The Third Jhana - 'of which the noble ones declare'

I’m sorry, I don’t understand. SN 48.50 doesn’t refer to the third jhana or kaya. What do you have in mind?[quote=“Sunyo, post:26, topic:3714”]
experience the jhana which you heard about before from the noble persons
[/quote]

That also I don’t understand I’m afraid. Of course we develop the jhanas because we heard of them from others. Left to our own devices we would look for sensual or philosophical enjoyment only.

What I mean to say is, simply put, another understanding of the jhanas. That in the 1st we joyfully enlarge on the concentration upon an object, that in the 2nd that concentration is fulfilled, and that in the 3rd we investigate the nature of the body.

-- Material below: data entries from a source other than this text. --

-- pv_equiv track=rewrite | github.com/DenisMartonak/cryptography | Algorithms/Playfair.py | normalize_playfair
-- ===== SOURCE A (Python) =====
-- import unicodedata
--
-- def remove_diacritics(text: str) -> str:
--     return ''.join(
--         c for c in unicodedata.normalize('NFKD', text)
--         if unicodedata.category(c) != 'Mn'
--     )
--
-- def normalize_playfair(text: str):
--     filtered = ''.join(ch.upper() for ch in text if ch.isalpha())
--     filtered = remove_diacritics(filtered)
--
--     fillers = ['X', 'Q', 'W']
--     current_filler = 0
--     bigrams = []
--     i = 0
--
--     while i < len(filtered):
--         a = filtered[i]
--
--         if i + 1 >= len(filtered):
--             filler = fillers[current_filler]
--             while a == filler and current_filler < len(fillers) - 1:
--                 current_filler += 1
--                 filler = fillers[current_filler]
--             bigrams.append(a + filler)
--             break
--
--         b = filtered[i + 1]
--
--         if a == b:
--             filler = fillers[current_filler]
--             while filler == a and current_filler < len(fillers) - 1:
--                 current_filler += 1
--                 filler = fillers[current_filler]
--             bigrams.append(a + filler)
--             current_filler = (current_filler + 1) % len(fillers)
--             i += 1
--         else:
--             bigrams.append(a + b)
--             i += 2
--
--     return bigrams
-- ===== SOURCE B (Python) =====
-- def normalize_playfair(text: str):
--     # Streaming decomposition: one pass over the raw text carrying the previous unpaired
--     # char and the filler cursor, emitting a flat char list; then chunk pairs.
--     fillers = ['X', 'Q', 'W']
--     cf = 0
--     out = []
--     pending = None
--     for ch in text:
--         if not ch.isalpha():
--             continue
--         ch = ch.upper()
--         if pending is None:
--             pending = ch
--         elif pending == ch:
--             f = fillers[cf]
--             while f == pending and cf < len(fillers) - 1:
--                 cf += 1
--                 f = fillers[cf]
--             out.append(pending)
--             out.append(f)
--             cf = (cf + 1) % len(fillers)
--             pending = ch
--         else:
--             out.append(pending)
--             out.append(ch)
--             pending = None
--     if pending is not None:
--         f = fillers[cf]
--         while f == pending and cf < len(fillers) - 1:
--             cf += 1
--             f = fillers[cf]
--         out.append(pending)
--         out.append(f)
--     return [a + b for a, b in zip(out[::2], out[1::2])]
-- ===== Notes on version B (the rewrite author's own statement) =====
-- stated objective: faster
-- what changed: Replaces the index/lookahead while-loop over a pre-built filtered string with a single streaming pass over the raw text that carries the previous unpaired character and emits a flat list, followed by a separate pair-chunking pass; no intermediate filtered string and no per-step indexing/len calls.
import Mathlib
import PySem

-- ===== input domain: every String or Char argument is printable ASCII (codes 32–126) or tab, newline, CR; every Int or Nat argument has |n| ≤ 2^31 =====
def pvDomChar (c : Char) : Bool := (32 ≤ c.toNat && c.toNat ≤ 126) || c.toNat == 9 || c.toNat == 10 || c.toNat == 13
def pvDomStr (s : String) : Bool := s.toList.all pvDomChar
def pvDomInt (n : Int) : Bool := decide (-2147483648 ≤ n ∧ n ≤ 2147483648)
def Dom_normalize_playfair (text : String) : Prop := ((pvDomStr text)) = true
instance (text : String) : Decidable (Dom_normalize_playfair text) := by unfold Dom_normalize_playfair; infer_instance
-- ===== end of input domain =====

-- B replaces A's index/lookahead while-loop over a pre-built filtered string by a single
-- streaming pass (carried unpaired character + flat emitted list) then a pair-chunking pass;
-- measurably faster by constant factor: no intermediate string, no per-step indexing.

-- ===== PORT A =====
-- fillers = ['X', 'Q', 'W']  (same literal list in both Pythons)
def pvFillers : List Char := ['X', 'Q', 'W']

-- the clamp-without-wrap while-loop 'while filler == a and current_filler < len(fillers)-1: current_filler += 1'
-- (identical code appears in A twice and in Source B twice; ported once)
def pvClamp (a : Char) (cf : Nat) : Nat :=
  if h : pvFillers.getD cf ' ' = a ∧ cf < pvFillers.length - 1 then pvClamp a (cf + 1) else cf
termination_by pvFillers.length - cf
decreasing_by simp [pvFillers] at h ⊢; omega

-- remove_diacritics: exact on Dom (printable ASCII): NFKD is the identity there and no ASCII
-- character has Unicode category 'Mn', so the comprehension keeps every character.
def pvRemoveDiacritics (l : List Char) : List Char := l

-- A's while-loop over indices i / i+1 as the structural recursion on the remaining characters
def pvLoopA (cf : Nat) (l : List Char) : List String :=
  match l with
  | [] => []
  | [a] =>  -- 'i + 1 >= len(filtered)' branch: append a + filler, break
    [String.mk [a, pvFillers.getD (pvClamp a cf) ' ']]
  | a :: b :: rest =>
    if a = b then
      let cf' := pvClamp a cf
      String.mk [a, pvFillers.getD cf' ' '] :: pvLoopA ((cf' + 1) % pvFillers.length) (b :: rest)
    else
      String.mk [a, b] :: pvLoopA cf rest

def normalize_playfair (text : String) : List String :=
  -- ch.upper() is Chars.upperChar: exact on ASCII (single-char result there)
  pvLoopA 0 (pvRemoveDiacritics ((text.toList.filter PySem.Chars.isalpha).map PySem.Chars.upperChar))

-- ===== PORT B =====
-- one step of Source B's for-loop; state = (cf, carried char, out)
def pvStepB (s : Nat × Option Char × List Char) (ch : Char) : Nat × Option Char × List Char :=
  if PySem.Chars.isalpha ch then
    let c := PySem.Chars.upperChar ch
    match s with
    | (cf, none, out) => (cf, some c, out)
    | (cf, some p, out) =>
      if p = c then
        let cf' := pvClamp p cf
        ((cf' + 1) % pvFillers.length, some c, out ++ [p, pvFillers.getD cf' ' '])
      else
        (cf, none, out ++ [p, c])
  else s

-- '[a + b for a, b in zip(out[::2], out[1::2])]': pair off consecutive characters
def pvChunk : List Char → List String
  | a :: b :: rest => String.mk [a, b] :: pvChunk rest
  | _ => []

def normalize_playfair_alt (text : String) : List String :=
  match text.toList.foldl pvStepB (0, none, []) with
  | (_, none, out) => pvChunk out
  | (cf, some p, out) => pvChunk (out ++ [p, pvFillers.getD (pvClamp p cf) ' '])

-- ===== PRECONDITION & SPEC =====
def Spec_normalize_playfair (text : String) (out : List String) : Prop := out = normalize_playfair_alt text
instance (text : String) (out : List String) : Decidable (Spec_normalize_playfair text out) := by unfold Spec_normalize_playfair; infer_instance

-- ===== CLAIM (what is proved, stated in full; the proofs are below) =====
def Claim_equal_normalize_playfair : Prop := ∀ (text : String), Dom_normalize_playfair text → Spec_normalize_playfair text (normalize_playfair text)

-- ===== LEMMAS AND PROOFS =====

-- the flat character stream B emits (including the final flush), as a recursion on the
-- already-filtered, uppercased characters
def pvRunP : Nat → Option Char → List Char → List Char
  | cf, some p, [] => [p, pvFillers.getD (pvClamp p cf) ' ']
  | _, none, [] => []
  | cf, none, c :: l => pvRunP cf (some c) l
  | cf, some p, c :: l =>
    if p = c then
      p :: pvFillers.getD (pvClamp p cf) ' ' ::
        pvRunP ((pvClamp p cf + 1) % pvFillers.length) (some c) l
    else
      p :: c :: pvRunP cf none l

def pvFlush : Nat × Option Char × List Char → List Char
  | (_, none, out) => out
  | (cf, some p, out) => out ++ [p, pvFillers.getD (pvClamp p cf) ' ']

theorem pvFlush_foldl (l : List Char) : ∀ (cf : Nat) (p : Option Char) (out : List Char),
    pvFlush (l.foldl pvStepB (cf, p, out)) =
      out ++ pvRunP cf p ((l.filter PySem.Chars.isalpha).map PySem.Chars.upperChar) := by
  induction l with
  | nil => intro cf p out; cases p <;> simp [pvFlush, pvRunP]
  | cons c l ih =>
    intro cf p out
    by_cases hα : PySem.Chars.isalpha c
    · cases p with
      | none => simp [pvStepB, hα, ih, pvRunP]
      | some x =>
        by_cases hx : x = PySem.Chars.upperChar c
        · simp [pvStepB, hα, hx, ih, pvRunP]
        · simp [pvStepB, hα, hx, ih, pvRunP]
    · simp [pvStepB, hα, ih]

theorem pvChunk_runP (l : List Char) :
    (∀ cf, pvChunk (pvRunP cf none l) = pvLoopA cf l) ∧
    (∀ cf p, pvChunk (pvRunP cf (some p) l) = pvLoopA cf (p :: l)) := by
  induction l with
  | nil =>
    refine ⟨fun cf => ?_, fun cf p => ?_⟩ <;> simp [pvRunP, pvChunk, pvLoopA]
  | cons c l ih =>
    refine ⟨fun cf => ?_, fun cf p => ?_⟩
    · simpa [pvRunP] using ih.2 cf c
    · by_cases h : p = c
      · subst h
        simp [pvRunP, pvChunk, pvLoopA, ih.2]
      · simp [pvRunP, pvChunk, pvLoopA, h, ih.1]

-- ===== VERDICT (by name: the statement is the Claim_ definition above) =====
theorem normalize_playfair_spec : Claim_equal_normalize_playfair := by
  intro text _
  unfold Spec_normalize_playfair
  have halt : normalize_playfair_alt text
      = pvChunk (pvFlush (text.toList.foldl pvStepB (0, none, []))) := by
    unfold normalize_playfair_alt pvFlush
    rcases text.toList.foldl pvStepB (0, none, []) with ⟨cf, p, out⟩
    cases p <;> rfl
  rw [halt, pvFlush_foldl]
  simp [normalize_playfair, pvRemoveDiacritics,
    (pvChunk_runP ((text.toList.filter PySem.Chars.isalpha).map PySem.Chars.upperChar)).1]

This would mean a loop in the practice - a coarse satipatthana practice before the jhanas, and a refined one in the jhanas - which in turn refines the next satipatthana-practice before the jhanas. But this kind of loop should in itself not be surprising. After all the path begins with coarse samma-ditthi and culminates in the pañña of refined samma-ditthi. Equally the sense-restraint at the beginning of the gradual path finds a refined echo in pahānasaññā (giving up), virágasaññā, and nirodhasaññā - which of course will feed into the ‘normal’ practice of sense restraint.

There is little in the suttas to back up these practice feedback loops (and the little that is there represents an absolute minority). So this is just a think and practice piece…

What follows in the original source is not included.